The Context
New Zealand recorded 33,530 residential consents in the year ending May 2025 — a 3.8 percent decline on the previous year, with multi-unit consents down 8.6 percent and standalone house consents up 2.4 percent. Within this context, Building Research Association of New Zealand (BRANZ) is examining how artificial intelligence could reduce the administrative burden of the consent process — a process that currently involves significant manual effort in reviewing submitted documentation, identifying missing items, and managing communications with applicants.
What Building Consent Officers Say
BRANZ’s research has directly consulted building consent officers (BCOs) about the specific workflow obstacles they face and where AI assistance would be most valuable. The priorities they have identified:
- Pre-submission verification: current pre-submission checks confirm that documents are present, not that they are complete or accurate. Missing site layouts, incomplete construction specifications, and inconsistent information between documents are common reasons for processing delays. BCOs indicate that AI could strengthen preliminary assessment by detecting absent components before formal lodgement.

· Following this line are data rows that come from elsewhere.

-- pv_equiv track=rewrite | github.com/mattdinhnguyen/algos | stacks.py | subArrElmLessK
-- ===== SOURCE A (Python) =====
-- def subArrElmLessK(a,k):
--     st = []
--     subArrs = []
--     for i,v in enumerate(a):
--         if st and v >= k:
--             subArrs.append((st.pop(),i)) # a[i:j], element < k
--         elif st:
--             continue
--         elif v < k:
--             st.append(i)
--     if st:
--         subArrs.append((st.pop(),len(a)))
--     ans = sum([(j-i)*(j-i+1)//2 for i,j in subArrs])
--     return ans
-- ===== SOURCE B (Python) =====
-- def subArrElmLessK(a, k):
--     # Count, for each index, the subarrays ENDING there: that count is the
--     # length of the streak of elements < k ending at that index.
--     ans = 0
--     streak = 0
--     for v in a:
--         streak = streak + 1 if v < k else 0
--         ans += streak
--     return ans
-- ===== Notes on version B (the rewrite author's own statement) =====
-- stated objective: simpler
-- what changed: Instead of locating maximal runs of elements < k via a stack, storing an interval list and summing run*(run+1)//2 per interval in a second pass, B counts the subarrays ending at each index (the streak length of elements < k there) and adds that count per element, so no stack, no intervals, no triangular formula and no integer division appear.
import Mathlib
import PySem

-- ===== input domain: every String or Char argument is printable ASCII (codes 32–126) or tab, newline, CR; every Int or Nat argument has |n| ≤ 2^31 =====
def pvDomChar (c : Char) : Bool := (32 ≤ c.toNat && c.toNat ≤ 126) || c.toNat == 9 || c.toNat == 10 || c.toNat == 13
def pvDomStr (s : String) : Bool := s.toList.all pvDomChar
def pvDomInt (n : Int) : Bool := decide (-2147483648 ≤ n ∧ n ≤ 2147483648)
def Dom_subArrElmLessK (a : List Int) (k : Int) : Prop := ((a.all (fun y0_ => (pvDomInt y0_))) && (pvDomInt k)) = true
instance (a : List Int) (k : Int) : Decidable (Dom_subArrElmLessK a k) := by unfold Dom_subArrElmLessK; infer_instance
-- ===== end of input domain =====

-- B drops A's stack, interval list and per-run triangular formula: it counts the subarrays
-- ending at each index (the streak length there); return values proved equal on all inputs.

-- ===== PORT A =====
-- loop body: if st and v >= k: subArrs.append((st.pop(), i)); elif st: continue; elif v < k: st.append(i)
def stepA (k : Int) (s : List Int × List (Int × Int)) (iv : Int × Int) :
    List Int × List (Int × Int) :=
  if s.1 ≠ [] ∧ iv.2 ≥ k then
    match PySem.List.pop? s.1 (-1) with
    | some (x, rest) => (rest, s.2 ++ [(x, iv.1)])
    | none => s
  else if s.1 ≠ [] then s
  else if iv.2 < k then (s.1 ++ [iv.1], s.2)
  else s

-- (j-i)*(j-i+1)//2 for one interval (i, j)
def fA (p : Int × Int) : Int := PySem.Int.floordiv ((p.2 - p.1) * (p.2 - p.1 + 1)) 2

-- "if st: subArrs.append((st.pop(), len(a)))" followed by "sum([... for i,j in subArrs])"
def finishA (s : List Int × List (Int × Int)) (n : Int) : Int :=
  match PySem.List.pop? s.1 (-1) with
  | some (x, _) => ((s.2 ++ [(x, n)]).map fA).sum
  | none => (s.2.map fA).sum

def subArrElmLessK (a : List Int) (k : Int) : Int :=
  finishA ((PySem.List.enumerate a 0).foldl (stepA k) ([], [])) (a.length : Int)

-- ===== PORT B =====
-- state (ans, streak): streak = streak+1 if v<k else 0; ans += streak
def stepB (k : Int) (s : Int × Int) (v : Int) : Int × Int :=
  let streak := if v < k then s.2 + 1 else 0
  (s.1 + streak, streak)

def subArrElmLessK_alt (a : List Int) (k : Int) : Int :=
  (a.foldl (stepB k) (0, 0)).1

-- ===== PRECONDITION & SPEC =====
def Spec_subArrElmLessK (a : List Int) (k : Int) (out : Int) : Prop := out = subArrElmLessK_alt a k
instance (a : List Int) (k : Int) (out : Int) : Decidable (Spec_subArrElmLessK a k out) := by unfold Spec_subArrElmLessK; infer_instance

-- ===== CLAIM (what is proved, stated in full; the proofs are below) =====
def Claim_equal_subArrElmLessK : Prop := ∀ (a : List Int) (k : Int), Dom_subArrElmLessK a k → Spec_subArrElmLessK a k (subArrElmLessK a k)

-- ===== LEMMAS AND PROOFS =====

-- run*(run+1)//2, the value A contributes for a finished run
def T (r : Int) : Int := PySem.Int.floordiv (r * (r + 1)) 2

lemma T_succ (r : Int) : T (r + 1) = T r + (r + 1) := by
  obtain ⟨c, hc⟩ := Int.even_mul_succ_self r
  unfold T
  rw [PySem.Int.floordiv_eq_ediv_of_pos (by omega), PySem.Int.floordiv_eq_ediv_of_pos (by omega)]
  have h1 : r * (r + 1) = 2 * c := by omega
  have h2 : (r + 1) * (r + 1 + 1) = 2 * (c + r + 1) := by nlinarith
  rw [h1, h2, Int.mul_ediv_cancel_left _ (by norm_num), Int.mul_ediv_cancel_left _ (by norm_num)]
  ring

-- A's stack, expressed by the current run length: empty iff run = 0, else the run's start index
def stOf (i run : Int) : List Int := if run = 0 then [] else [i - run]

lemma key (k : Int) : ∀ (l : List Int) (i run ansA : Int) (sa : List (Int × Int)),
    0 ≤ run → (sa.map fA).sum = ansA →
    finishA ((PySem.List.enumerate l i).foldl (stepA k) (stOf i run, sa)) (i + (l.length : Int))
      = (l.foldl (stepB k) (ansA + T run, run)).1 := by
  intro l
  induction l with
  | nil =>
    intro i run ansA sa hr hsum
    by_cases h : run = 0
    · subst h
      simp only [PySem.List.enumerate, List.foldl_nil, List.length_nil, Nat.cast_zero, add_zero]
      rw [show stOf i 0 = [] from rfl, finishA]
      simp [PySem.List.pop?, hsum, T]
    · simp only [PySem.List.enumerate, List.foldl_nil, List.length_nil, Nat.cast_zero, add_zero]
      rw [show stOf i run = [] ++ [i - run] by simp [stOf, h], finishA, PySem.List.pop?_last]
      simp only [List.map_append, List.map_cons, List.map_nil, List.sum_append, List.sum_cons,
        List.sum_nil, add_zero, hsum, fA, T]
      ring_nf
  | cons v t ih =>
    intro i run ansA sa hr hsum
    rw [PySem.List.enumerate_cons]
    simp only [List.foldl_cons, List.length_cons]
    have hlen : i + ((t.length + 1 : Nat) : Int) = (i + 1) + (t.length : Int) := by
      push_cast; ring
    by_cases hv : v < k
    · have hst : stepA k (stOf i run, sa) (i, v) = (stOf (i + 1) (run + 1), sa) := by
        by_cases h : run = 0
        · subst h
          simp [stepA, stOf, not_le.mpr hv, hv]
        · have h1 : stOf i run = [i - run] := by simp [stOf, h]
          have h2 : stOf (i + 1) (run + 1) = [i - run] := by
            simp only [stOf, if_neg (show ¬run + 1 = 0 by omega)]
            congr 1; ring
          rw [h1, h2, stepA]
          simp [not_le.mpr hv]
      have hstep : stepB k (ansA + T run, run) v = (ansA + T (run + 1), run + 1) := by
        simp only [stepB, if_pos hv, T_succ]
        exact Prod.ext (by ring) rfl
      rw [hst, hstep, hlen]
      exact ih (i + 1) (run + 1) ansA sa (by omega) hsum
    · by_cases h : run = 0
      · have hst : stepA k (stOf i run, sa) (i, v) = (stOf (i + 1) 0, sa) := by
          subst h; simp [stepA, stOf, hv]
        have hstep : stepB k (ansA + T run, run) v = (ansA + T 0, 0) := by
          subst h; simp [stepB, hv]
        rw [hst, hstep, hlen]
        exact ih (i + 1) 0 ansA sa (by omega) hsum
      · have hst : stepA k (stOf i run, sa) (i, v) = (stOf (i + 1) 0, sa ++ [(i - run, i)]) := by
          rw [show stOf i run = [] ++ [i - run] by simp [stOf, h], stepA]
          simp only [ne_eq, not_lt.mp hv, and_true, PySem.List.pop?_last]
          rfl
        have hstep : stepB k (ansA + T run, run) v = ((ansA + T run) + T 0, 0) := by
          simp only [stepB, if_neg hv]
          exact Prod.ext (by simp [T]) rfl
        rw [hst, hstep, hlen]
        refine ih (i + 1) 0 (ansA + T run) (sa ++ [(i - run, i)]) (by omega) ?_
        simp only [List.map_append, List.map_cons, List.map_nil, List.sum_append, List.sum_cons,
          List.sum_nil, add_zero, hsum, fA, T]
        ring_nf

-- ===== VERDICT (by name: the statement is the Claim_ definition above) =====
theorem subArrElmLessK_spec : Claim_equal_subArrElmLessK := by
  intro a k _
  unfold Spec_subArrElmLessK subArrElmLessK subArrElmLessK_alt
  have := key k a 0 0 0 [] (by omega) (by simp)
  simpa [stOf, T] using this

- Technical processing: BCOs see value in AI tools that can rapidly cross-reference technical requirements — standards references, material compatibility protocols, and code compliance pathways — reducing the manual research time currently required for complex applications.
- Communication: BCOs seek AI support for drafting clearer Request for Information (RFI) correspondence that simplifies technical concepts for applicants who are not Building Code specialists. Poorly understood RFIs slow processing and create back-and-forth exchanges that consume officer time without advancing the consent.
Limitations and Next Steps
BRANZ’s research is explicitly exploratory at this stage — understanding the specific pain points before designing interventions. The next phase involves consultation with applicants — builders, designers, and homeowners — about the AI tools that would reduce their preparation burden and improve the quality of applications before submission. The challenge for any AI solution is that building consent applications involve significant contextual judgement: a documentation checklist can identify a missing item, but determining whether a proposed solution adequately addresses a code clause requires professional expertise that current AI cannot replicate. The realistic near-term application is augmenting BCO capacity for the systematic, repeatable elements of the workflow — not replacing the professional judgement that the consent system ultimately depends on.